» **Required action**
Pick every line from the data below that contains the string "Hardware" and copy it.

(Items listed in a dataset)

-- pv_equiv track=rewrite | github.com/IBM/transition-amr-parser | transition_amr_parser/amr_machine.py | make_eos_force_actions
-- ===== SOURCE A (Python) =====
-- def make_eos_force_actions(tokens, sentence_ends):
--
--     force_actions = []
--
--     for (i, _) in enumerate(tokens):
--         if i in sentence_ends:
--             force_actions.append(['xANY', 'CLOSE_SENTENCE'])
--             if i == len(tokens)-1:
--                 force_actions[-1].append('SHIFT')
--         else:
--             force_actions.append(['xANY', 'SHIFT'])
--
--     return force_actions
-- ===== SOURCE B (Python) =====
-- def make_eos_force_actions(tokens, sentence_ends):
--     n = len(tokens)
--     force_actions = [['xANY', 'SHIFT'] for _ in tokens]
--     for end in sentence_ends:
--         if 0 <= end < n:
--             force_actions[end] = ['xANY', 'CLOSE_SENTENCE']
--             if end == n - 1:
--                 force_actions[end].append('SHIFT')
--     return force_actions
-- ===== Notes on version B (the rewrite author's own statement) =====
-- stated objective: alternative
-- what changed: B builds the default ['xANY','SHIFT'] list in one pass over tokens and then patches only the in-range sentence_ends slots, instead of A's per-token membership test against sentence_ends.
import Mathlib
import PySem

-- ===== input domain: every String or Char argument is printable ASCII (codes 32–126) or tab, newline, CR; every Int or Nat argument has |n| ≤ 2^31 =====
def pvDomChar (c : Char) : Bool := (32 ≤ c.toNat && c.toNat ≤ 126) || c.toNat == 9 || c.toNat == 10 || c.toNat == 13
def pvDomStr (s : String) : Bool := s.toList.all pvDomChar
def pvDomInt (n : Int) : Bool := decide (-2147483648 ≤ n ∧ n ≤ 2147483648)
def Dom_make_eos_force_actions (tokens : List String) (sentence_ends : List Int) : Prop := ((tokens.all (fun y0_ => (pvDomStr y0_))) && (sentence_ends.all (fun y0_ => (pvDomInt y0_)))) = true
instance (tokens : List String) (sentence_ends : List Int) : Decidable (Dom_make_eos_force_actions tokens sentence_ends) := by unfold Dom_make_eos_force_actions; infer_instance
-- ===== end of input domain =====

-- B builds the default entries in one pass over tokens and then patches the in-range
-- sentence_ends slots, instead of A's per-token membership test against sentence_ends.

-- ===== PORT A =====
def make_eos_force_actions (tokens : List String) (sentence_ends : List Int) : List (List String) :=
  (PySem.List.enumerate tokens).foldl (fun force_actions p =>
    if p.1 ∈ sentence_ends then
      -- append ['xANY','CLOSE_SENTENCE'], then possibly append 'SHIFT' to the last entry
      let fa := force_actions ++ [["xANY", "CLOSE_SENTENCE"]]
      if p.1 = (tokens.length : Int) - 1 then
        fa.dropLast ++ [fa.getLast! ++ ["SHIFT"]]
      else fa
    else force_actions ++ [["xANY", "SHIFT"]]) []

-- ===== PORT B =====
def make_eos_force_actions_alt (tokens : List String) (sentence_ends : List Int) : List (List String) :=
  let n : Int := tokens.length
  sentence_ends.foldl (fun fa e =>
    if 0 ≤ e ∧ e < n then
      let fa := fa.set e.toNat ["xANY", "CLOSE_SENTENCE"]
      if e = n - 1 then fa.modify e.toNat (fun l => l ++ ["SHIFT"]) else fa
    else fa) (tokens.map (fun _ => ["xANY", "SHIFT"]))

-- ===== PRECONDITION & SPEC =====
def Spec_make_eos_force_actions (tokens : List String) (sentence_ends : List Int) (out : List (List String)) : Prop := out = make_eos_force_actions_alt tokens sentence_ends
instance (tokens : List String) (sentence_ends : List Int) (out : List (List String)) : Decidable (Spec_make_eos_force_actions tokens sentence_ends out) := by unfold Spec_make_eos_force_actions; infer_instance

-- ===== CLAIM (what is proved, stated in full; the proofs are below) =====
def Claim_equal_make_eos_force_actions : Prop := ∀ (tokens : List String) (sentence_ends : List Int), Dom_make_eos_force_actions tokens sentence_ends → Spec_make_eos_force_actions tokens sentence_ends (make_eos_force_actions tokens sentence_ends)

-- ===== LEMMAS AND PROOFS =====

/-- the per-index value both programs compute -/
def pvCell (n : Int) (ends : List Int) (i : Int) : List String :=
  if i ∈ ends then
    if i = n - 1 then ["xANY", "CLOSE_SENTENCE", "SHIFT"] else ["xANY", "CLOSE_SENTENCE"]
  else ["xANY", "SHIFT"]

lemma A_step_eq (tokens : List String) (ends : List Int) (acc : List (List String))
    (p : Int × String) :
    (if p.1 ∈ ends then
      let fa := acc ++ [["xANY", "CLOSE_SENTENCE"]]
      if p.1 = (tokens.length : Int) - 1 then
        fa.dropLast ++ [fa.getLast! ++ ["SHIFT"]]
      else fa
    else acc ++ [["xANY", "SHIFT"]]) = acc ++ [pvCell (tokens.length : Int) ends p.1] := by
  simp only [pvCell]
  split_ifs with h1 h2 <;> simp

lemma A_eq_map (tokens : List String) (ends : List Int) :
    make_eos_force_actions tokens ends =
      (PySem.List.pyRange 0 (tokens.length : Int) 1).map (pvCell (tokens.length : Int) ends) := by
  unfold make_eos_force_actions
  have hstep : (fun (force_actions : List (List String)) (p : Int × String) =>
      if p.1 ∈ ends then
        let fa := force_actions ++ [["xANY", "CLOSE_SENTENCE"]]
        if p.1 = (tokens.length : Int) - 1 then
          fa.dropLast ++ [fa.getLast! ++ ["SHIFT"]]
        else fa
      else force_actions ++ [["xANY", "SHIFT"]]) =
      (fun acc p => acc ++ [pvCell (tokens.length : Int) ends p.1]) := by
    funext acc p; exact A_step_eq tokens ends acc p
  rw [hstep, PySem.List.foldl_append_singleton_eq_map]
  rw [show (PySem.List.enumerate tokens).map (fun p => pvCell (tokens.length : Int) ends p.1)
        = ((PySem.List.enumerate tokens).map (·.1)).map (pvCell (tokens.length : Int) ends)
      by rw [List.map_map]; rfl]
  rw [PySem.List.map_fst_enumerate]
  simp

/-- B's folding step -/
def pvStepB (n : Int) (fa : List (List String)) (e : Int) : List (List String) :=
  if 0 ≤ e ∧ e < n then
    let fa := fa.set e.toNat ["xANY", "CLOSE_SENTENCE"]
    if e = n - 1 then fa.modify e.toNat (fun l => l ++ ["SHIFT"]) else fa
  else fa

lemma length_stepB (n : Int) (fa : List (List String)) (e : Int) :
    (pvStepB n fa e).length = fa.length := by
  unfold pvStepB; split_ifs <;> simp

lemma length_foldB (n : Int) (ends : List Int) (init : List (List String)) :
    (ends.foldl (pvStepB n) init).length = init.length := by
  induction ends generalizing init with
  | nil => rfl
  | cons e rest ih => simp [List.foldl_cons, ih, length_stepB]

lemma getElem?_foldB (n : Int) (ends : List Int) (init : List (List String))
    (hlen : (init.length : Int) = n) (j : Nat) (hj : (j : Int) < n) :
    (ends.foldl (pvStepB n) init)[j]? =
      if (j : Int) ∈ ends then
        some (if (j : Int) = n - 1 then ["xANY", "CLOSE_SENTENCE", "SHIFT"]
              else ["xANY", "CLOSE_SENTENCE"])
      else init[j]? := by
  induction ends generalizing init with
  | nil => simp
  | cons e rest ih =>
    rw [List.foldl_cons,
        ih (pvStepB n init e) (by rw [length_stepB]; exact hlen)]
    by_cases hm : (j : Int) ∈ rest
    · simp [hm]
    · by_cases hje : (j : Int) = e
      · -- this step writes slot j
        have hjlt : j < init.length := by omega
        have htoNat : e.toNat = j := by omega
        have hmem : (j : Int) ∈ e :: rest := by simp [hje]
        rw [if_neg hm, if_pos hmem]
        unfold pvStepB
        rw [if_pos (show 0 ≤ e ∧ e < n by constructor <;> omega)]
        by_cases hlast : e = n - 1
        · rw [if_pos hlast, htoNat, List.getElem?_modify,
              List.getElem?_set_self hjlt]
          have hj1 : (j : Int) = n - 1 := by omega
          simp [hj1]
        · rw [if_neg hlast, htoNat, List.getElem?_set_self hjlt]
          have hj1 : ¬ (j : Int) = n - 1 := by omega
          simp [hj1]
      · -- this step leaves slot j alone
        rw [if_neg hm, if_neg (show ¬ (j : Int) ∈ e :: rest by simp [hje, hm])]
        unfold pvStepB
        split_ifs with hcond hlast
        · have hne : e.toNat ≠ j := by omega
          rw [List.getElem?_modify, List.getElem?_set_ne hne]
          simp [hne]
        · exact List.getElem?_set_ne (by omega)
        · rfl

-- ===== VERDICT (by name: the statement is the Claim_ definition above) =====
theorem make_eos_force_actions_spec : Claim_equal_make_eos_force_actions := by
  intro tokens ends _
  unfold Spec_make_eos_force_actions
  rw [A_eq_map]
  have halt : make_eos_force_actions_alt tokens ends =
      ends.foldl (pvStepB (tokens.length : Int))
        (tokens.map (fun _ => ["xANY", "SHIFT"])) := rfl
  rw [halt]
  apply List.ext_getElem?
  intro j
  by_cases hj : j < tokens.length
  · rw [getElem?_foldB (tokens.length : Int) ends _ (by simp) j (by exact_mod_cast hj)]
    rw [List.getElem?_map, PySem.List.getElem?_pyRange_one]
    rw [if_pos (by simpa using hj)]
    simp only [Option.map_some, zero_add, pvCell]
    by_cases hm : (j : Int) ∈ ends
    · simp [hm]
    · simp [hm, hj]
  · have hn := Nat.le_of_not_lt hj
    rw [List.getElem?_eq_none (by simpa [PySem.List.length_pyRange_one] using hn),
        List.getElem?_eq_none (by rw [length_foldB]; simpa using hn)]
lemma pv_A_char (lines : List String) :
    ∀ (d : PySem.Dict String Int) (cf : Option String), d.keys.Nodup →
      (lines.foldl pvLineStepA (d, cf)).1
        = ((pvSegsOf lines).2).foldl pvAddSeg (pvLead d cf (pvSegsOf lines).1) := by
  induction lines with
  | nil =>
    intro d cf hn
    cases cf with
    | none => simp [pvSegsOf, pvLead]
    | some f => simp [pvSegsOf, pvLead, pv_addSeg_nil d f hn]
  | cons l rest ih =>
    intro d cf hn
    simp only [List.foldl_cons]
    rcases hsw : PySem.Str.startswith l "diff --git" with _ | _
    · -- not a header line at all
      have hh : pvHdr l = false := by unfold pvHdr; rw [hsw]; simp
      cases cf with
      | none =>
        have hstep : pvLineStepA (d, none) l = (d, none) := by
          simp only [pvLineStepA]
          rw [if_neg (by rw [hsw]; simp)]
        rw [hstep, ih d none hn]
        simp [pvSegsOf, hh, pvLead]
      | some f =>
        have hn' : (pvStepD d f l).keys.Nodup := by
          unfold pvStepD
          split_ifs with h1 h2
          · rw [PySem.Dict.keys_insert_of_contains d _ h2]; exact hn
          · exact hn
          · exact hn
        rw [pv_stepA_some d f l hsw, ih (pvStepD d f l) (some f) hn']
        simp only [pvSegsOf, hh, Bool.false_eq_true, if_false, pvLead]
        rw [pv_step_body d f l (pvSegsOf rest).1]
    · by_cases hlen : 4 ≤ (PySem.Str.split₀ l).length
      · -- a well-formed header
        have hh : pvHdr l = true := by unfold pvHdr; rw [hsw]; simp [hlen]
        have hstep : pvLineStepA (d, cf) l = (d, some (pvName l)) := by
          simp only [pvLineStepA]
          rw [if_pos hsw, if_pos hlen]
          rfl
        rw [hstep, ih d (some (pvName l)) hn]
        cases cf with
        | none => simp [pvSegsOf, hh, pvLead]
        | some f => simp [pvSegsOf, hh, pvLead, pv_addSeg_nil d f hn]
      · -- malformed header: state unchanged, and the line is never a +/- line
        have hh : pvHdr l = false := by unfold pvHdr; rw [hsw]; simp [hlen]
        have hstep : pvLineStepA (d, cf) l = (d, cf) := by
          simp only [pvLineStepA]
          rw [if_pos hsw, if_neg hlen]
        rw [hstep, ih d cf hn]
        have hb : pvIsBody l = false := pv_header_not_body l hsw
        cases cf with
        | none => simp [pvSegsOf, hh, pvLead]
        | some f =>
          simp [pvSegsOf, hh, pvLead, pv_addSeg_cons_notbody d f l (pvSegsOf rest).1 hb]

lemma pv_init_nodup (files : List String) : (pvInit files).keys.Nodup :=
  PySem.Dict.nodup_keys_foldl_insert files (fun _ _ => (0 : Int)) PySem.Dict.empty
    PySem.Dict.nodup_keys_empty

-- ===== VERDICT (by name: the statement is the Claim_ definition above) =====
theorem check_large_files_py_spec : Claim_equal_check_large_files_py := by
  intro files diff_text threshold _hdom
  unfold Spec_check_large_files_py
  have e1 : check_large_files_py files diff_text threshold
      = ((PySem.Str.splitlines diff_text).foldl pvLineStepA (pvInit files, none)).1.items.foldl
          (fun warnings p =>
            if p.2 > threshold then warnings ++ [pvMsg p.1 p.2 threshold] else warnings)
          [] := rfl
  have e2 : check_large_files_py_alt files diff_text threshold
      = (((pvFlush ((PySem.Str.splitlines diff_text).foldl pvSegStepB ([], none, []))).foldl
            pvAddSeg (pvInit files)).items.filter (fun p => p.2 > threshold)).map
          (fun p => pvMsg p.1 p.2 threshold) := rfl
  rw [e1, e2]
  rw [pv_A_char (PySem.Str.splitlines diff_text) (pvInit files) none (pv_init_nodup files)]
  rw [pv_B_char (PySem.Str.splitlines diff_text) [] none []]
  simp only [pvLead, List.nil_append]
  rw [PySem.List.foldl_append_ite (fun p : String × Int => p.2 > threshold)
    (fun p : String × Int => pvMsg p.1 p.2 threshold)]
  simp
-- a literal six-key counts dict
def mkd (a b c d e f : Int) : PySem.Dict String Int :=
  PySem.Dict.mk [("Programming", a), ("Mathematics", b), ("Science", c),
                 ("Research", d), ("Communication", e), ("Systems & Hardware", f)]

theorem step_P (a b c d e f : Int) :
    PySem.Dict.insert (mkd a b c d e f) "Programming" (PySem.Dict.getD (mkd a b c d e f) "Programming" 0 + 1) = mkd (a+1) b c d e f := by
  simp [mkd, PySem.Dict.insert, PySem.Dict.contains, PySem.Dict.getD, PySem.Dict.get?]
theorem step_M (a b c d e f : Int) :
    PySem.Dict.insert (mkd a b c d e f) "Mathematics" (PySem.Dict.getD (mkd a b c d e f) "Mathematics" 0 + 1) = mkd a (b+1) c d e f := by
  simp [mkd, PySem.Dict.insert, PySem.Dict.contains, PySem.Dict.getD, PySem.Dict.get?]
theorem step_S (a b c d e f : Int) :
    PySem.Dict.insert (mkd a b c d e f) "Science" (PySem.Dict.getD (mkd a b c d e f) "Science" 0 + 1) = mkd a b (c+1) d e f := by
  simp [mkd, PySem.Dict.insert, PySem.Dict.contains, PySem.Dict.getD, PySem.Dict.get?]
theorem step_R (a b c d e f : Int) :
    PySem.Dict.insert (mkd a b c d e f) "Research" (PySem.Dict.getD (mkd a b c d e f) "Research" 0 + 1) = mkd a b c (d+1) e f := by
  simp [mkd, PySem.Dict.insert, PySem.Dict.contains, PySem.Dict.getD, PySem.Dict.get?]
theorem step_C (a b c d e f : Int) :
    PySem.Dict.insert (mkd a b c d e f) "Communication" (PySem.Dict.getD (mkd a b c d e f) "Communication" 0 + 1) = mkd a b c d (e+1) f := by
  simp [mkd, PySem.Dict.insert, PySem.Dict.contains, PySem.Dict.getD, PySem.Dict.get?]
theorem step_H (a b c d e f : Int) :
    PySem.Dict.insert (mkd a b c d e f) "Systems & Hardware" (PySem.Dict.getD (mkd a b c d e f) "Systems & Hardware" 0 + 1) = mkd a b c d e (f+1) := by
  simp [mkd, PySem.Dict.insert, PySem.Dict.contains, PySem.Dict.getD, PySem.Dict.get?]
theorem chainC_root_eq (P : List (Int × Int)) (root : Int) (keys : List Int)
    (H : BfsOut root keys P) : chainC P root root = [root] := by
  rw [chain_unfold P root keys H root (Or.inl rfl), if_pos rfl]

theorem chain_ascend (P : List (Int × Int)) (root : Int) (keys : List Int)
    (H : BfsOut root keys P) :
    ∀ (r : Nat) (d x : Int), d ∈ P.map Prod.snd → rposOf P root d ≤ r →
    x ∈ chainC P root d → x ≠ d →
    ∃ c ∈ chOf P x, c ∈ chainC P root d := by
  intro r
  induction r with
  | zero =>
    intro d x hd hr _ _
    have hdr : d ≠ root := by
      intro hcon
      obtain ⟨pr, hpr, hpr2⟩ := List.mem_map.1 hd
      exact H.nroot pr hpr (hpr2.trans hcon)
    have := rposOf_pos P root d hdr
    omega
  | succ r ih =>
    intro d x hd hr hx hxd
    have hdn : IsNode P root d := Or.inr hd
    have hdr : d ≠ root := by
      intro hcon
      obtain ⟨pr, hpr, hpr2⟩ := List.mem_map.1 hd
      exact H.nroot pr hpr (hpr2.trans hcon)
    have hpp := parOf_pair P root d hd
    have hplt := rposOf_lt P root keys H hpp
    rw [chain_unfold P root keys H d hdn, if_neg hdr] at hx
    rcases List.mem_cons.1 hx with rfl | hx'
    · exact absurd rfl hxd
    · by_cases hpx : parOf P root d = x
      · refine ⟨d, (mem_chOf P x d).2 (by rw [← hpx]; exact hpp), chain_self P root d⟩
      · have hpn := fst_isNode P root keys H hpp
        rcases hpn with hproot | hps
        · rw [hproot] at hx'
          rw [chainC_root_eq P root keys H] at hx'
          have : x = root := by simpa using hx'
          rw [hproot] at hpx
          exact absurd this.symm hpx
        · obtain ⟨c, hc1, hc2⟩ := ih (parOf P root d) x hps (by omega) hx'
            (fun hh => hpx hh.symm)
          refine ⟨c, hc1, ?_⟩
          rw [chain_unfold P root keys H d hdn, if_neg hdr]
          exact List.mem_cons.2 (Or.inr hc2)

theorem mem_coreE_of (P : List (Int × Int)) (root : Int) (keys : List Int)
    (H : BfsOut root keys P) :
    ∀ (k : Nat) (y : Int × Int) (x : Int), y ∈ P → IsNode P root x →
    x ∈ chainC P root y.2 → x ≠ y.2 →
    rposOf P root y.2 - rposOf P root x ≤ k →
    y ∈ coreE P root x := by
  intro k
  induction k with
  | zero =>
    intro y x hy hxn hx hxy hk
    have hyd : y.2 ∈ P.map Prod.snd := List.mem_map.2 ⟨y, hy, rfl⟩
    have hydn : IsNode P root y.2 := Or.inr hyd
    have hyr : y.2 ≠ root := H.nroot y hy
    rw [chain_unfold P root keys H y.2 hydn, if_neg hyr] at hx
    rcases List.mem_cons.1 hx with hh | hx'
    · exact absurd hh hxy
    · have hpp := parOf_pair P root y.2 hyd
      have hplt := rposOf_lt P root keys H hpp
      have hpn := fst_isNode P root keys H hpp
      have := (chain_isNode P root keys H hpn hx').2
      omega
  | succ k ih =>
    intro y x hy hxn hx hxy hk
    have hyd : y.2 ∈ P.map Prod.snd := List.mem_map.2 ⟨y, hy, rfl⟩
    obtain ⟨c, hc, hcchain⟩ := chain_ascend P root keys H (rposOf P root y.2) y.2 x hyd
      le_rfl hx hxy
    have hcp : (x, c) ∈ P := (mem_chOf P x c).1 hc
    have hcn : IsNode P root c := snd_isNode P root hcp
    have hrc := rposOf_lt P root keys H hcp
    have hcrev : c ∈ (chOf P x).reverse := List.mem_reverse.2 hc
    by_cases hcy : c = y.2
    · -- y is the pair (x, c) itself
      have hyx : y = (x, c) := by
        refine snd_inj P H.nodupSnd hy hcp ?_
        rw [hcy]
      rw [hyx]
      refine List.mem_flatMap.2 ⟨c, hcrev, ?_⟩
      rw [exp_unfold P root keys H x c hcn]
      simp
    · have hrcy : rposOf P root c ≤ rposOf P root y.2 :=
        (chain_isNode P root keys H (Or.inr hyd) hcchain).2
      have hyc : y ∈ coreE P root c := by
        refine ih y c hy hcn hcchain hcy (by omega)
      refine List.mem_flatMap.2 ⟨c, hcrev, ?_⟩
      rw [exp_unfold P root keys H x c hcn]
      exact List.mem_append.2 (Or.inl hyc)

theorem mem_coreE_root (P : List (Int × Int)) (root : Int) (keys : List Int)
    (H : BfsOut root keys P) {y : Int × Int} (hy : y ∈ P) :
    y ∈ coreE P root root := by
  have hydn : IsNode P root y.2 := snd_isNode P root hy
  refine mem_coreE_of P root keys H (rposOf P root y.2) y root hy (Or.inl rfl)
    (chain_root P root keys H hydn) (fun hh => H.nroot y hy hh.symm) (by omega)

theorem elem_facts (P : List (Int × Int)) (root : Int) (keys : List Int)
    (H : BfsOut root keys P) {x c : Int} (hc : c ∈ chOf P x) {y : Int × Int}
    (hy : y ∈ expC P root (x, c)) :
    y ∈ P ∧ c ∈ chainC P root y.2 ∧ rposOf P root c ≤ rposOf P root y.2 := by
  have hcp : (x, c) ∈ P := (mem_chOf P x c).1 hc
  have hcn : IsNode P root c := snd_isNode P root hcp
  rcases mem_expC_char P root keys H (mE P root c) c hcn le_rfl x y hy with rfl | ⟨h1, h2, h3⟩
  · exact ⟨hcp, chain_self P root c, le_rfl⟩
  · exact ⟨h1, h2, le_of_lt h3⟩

» **Response area**
                 ("Research", d), ("Communication", e), ("Systems & Hardware", f)]
    PySem.Dict.insert (mkd a b c d e f) "Systems & Hardware" (PySem.Dict.getD (mkd a b c d e f) "Systems & Hardware" 0 + 1) = mkd a b c d e (f+1) := by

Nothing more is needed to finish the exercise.